EXERCISE AIM:
Extract from the entries below, exactly as given, only the lines from the line containing "def Dom_find_tonal_candidates_py (levels_db" to the line containing "PySem.List.pyGetD levels_db index 0 ≥", both lines included.

##############################

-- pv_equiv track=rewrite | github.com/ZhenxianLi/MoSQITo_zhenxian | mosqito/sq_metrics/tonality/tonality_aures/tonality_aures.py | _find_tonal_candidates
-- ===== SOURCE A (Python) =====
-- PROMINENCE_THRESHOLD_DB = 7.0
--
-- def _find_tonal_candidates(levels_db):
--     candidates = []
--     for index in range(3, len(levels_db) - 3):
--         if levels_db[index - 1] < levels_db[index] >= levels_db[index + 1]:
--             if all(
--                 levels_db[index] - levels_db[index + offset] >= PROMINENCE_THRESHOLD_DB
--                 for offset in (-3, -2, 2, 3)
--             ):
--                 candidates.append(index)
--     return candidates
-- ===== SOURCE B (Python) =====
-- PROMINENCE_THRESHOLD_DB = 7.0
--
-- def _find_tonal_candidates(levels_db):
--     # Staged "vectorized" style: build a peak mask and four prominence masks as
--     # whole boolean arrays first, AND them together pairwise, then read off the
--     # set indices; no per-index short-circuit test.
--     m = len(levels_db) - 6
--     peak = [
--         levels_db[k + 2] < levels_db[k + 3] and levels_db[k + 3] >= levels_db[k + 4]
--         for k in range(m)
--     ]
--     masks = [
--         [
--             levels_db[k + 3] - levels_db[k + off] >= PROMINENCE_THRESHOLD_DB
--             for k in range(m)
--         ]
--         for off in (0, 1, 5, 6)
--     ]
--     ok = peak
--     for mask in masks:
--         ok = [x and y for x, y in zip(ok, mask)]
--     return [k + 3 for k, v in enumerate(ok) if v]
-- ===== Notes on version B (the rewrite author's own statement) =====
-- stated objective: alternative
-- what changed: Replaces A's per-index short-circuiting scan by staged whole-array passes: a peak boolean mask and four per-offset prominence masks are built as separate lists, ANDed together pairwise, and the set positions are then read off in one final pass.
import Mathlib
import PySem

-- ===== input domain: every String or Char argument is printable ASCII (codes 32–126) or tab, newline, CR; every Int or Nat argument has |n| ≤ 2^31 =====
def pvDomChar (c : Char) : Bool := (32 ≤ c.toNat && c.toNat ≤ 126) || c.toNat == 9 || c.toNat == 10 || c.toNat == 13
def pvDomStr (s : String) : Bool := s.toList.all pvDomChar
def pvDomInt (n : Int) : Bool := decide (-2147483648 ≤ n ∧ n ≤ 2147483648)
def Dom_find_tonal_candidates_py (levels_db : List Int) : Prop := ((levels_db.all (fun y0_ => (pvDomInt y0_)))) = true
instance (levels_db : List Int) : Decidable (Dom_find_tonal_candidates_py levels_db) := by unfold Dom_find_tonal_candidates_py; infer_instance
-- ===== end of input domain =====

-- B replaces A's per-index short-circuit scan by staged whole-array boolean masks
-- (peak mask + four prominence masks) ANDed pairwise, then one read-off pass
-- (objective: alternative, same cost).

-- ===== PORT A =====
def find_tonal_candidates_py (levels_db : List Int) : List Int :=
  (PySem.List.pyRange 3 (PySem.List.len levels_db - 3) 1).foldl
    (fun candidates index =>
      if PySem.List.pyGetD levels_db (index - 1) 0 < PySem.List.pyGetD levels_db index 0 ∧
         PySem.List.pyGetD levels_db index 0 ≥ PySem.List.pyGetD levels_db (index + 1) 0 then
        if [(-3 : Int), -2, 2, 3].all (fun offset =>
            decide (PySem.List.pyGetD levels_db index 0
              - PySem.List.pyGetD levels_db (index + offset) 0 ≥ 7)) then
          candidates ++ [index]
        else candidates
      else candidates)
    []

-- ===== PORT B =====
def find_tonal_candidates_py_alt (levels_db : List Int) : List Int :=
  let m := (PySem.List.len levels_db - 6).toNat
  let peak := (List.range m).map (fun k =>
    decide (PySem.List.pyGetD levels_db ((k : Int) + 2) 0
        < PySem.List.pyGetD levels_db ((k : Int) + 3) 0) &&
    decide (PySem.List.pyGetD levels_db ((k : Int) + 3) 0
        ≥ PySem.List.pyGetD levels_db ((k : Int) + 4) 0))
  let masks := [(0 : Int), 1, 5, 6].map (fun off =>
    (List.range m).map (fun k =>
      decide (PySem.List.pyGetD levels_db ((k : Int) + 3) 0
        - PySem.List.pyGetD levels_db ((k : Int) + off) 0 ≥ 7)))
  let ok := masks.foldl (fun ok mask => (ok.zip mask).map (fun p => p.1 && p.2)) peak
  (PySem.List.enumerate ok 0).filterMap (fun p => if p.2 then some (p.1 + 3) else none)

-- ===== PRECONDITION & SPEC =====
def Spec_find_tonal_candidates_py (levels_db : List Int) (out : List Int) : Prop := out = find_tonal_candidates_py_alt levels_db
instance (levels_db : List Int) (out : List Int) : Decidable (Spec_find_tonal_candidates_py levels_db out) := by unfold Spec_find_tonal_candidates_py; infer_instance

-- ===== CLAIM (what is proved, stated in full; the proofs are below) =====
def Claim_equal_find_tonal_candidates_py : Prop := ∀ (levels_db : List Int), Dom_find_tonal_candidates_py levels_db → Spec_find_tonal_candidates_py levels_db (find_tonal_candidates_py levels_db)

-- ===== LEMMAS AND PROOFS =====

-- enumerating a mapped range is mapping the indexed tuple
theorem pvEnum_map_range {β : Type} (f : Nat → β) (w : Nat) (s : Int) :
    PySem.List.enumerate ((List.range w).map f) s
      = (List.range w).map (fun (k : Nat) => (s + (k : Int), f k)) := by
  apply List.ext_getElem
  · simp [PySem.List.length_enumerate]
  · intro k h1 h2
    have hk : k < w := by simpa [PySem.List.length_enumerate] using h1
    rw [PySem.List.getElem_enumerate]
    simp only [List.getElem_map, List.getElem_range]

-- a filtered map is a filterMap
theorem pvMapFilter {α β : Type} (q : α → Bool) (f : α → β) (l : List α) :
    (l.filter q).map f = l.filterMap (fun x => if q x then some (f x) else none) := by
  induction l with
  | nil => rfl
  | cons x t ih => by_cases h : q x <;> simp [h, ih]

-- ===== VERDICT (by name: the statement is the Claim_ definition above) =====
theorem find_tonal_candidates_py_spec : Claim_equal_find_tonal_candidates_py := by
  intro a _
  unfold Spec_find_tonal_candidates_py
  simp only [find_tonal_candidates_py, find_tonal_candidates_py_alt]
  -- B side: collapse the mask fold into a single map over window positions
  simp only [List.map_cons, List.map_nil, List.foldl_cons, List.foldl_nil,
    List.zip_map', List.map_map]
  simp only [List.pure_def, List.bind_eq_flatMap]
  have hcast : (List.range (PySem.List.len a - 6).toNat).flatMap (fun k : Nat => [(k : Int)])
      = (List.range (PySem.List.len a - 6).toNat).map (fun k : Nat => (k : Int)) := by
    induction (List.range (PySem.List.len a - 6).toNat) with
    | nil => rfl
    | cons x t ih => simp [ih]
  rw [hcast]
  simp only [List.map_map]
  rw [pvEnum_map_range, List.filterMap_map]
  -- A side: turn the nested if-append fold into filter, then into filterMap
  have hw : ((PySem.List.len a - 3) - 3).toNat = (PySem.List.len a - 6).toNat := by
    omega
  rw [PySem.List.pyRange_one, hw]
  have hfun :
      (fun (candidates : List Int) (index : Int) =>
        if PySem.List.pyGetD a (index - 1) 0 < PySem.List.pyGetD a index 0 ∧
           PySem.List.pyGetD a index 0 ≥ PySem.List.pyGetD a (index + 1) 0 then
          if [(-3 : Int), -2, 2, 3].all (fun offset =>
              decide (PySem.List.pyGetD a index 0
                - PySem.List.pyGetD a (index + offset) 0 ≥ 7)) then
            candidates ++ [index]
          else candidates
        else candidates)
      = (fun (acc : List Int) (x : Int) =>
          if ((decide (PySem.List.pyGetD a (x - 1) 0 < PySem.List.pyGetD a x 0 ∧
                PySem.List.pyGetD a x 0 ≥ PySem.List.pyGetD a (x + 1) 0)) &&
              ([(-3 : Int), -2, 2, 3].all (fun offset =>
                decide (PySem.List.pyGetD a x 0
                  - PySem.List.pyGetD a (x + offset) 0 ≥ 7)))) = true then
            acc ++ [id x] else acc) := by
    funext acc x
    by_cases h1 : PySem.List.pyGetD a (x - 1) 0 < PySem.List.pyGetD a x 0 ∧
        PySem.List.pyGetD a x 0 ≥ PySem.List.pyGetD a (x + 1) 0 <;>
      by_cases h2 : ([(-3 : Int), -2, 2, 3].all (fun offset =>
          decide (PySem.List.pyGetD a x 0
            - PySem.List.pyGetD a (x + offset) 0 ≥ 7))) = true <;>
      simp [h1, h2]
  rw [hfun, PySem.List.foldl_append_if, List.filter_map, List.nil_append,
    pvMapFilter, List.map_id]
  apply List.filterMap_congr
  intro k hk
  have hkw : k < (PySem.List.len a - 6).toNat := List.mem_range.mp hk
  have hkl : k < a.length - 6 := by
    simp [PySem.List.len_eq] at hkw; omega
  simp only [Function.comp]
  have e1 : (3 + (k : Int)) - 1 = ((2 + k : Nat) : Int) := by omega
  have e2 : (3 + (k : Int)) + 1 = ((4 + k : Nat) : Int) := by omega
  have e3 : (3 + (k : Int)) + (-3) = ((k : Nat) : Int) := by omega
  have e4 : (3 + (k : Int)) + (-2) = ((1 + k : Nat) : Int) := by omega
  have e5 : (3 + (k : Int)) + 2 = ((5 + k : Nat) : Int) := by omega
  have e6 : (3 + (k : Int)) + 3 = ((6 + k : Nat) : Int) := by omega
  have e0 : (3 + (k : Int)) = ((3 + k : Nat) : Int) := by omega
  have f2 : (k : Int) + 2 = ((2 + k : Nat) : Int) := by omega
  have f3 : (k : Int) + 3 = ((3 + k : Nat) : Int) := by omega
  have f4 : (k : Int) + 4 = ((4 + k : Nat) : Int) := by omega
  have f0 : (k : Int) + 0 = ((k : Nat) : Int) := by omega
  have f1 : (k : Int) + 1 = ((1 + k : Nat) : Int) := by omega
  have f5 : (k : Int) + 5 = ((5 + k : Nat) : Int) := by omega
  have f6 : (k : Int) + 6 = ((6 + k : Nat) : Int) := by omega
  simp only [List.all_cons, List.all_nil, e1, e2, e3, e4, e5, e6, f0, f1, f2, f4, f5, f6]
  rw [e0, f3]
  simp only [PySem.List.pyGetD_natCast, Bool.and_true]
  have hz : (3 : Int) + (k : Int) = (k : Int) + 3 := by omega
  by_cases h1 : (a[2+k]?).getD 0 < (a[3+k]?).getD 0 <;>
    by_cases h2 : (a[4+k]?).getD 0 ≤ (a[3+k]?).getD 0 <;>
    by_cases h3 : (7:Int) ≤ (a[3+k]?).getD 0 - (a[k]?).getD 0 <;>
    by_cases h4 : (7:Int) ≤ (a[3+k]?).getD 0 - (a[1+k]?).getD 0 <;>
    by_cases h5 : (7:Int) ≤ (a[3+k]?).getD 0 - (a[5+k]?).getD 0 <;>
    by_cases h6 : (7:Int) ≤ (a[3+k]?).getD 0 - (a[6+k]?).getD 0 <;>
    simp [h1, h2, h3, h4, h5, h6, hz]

##############################

PROBLEM SOLUTION:
def Dom_find_tonal_candidates_py (levels_db : List Int) : Prop := ((levels_db.all (fun y0_ => (pvDomInt y0_)))) = true
instance (levels_db : List Int) : Decidable (Dom_find_tonal_candidates_py levels_db) := by unfold Dom_find_tonal_candidates_py; infer_instance
-- ===== end of input domain =====

-- B replaces A's per-index short-circuit scan by staged whole-array boolean masks
-- (peak mask + four prominence masks) ANDed pairwise, then one read-off pass
-- (objective: alternative, same cost).

-- ===== PORT A =====
def find_tonal_candidates_py (levels_db : List Int) : List Int :=
  (PySem.List.pyRange 3 (PySem.List.len levels_db - 3) 1).foldl
    (fun candidates index =>
      if PySem.List.pyGetD levels_db (index - 1) 0 < PySem.List.pyGetD levels_db index 0 ∧
         PySem.List.pyGetD levels_db index 0 ≥ PySem.List.pyGetD levels_db (index + 1) 0 then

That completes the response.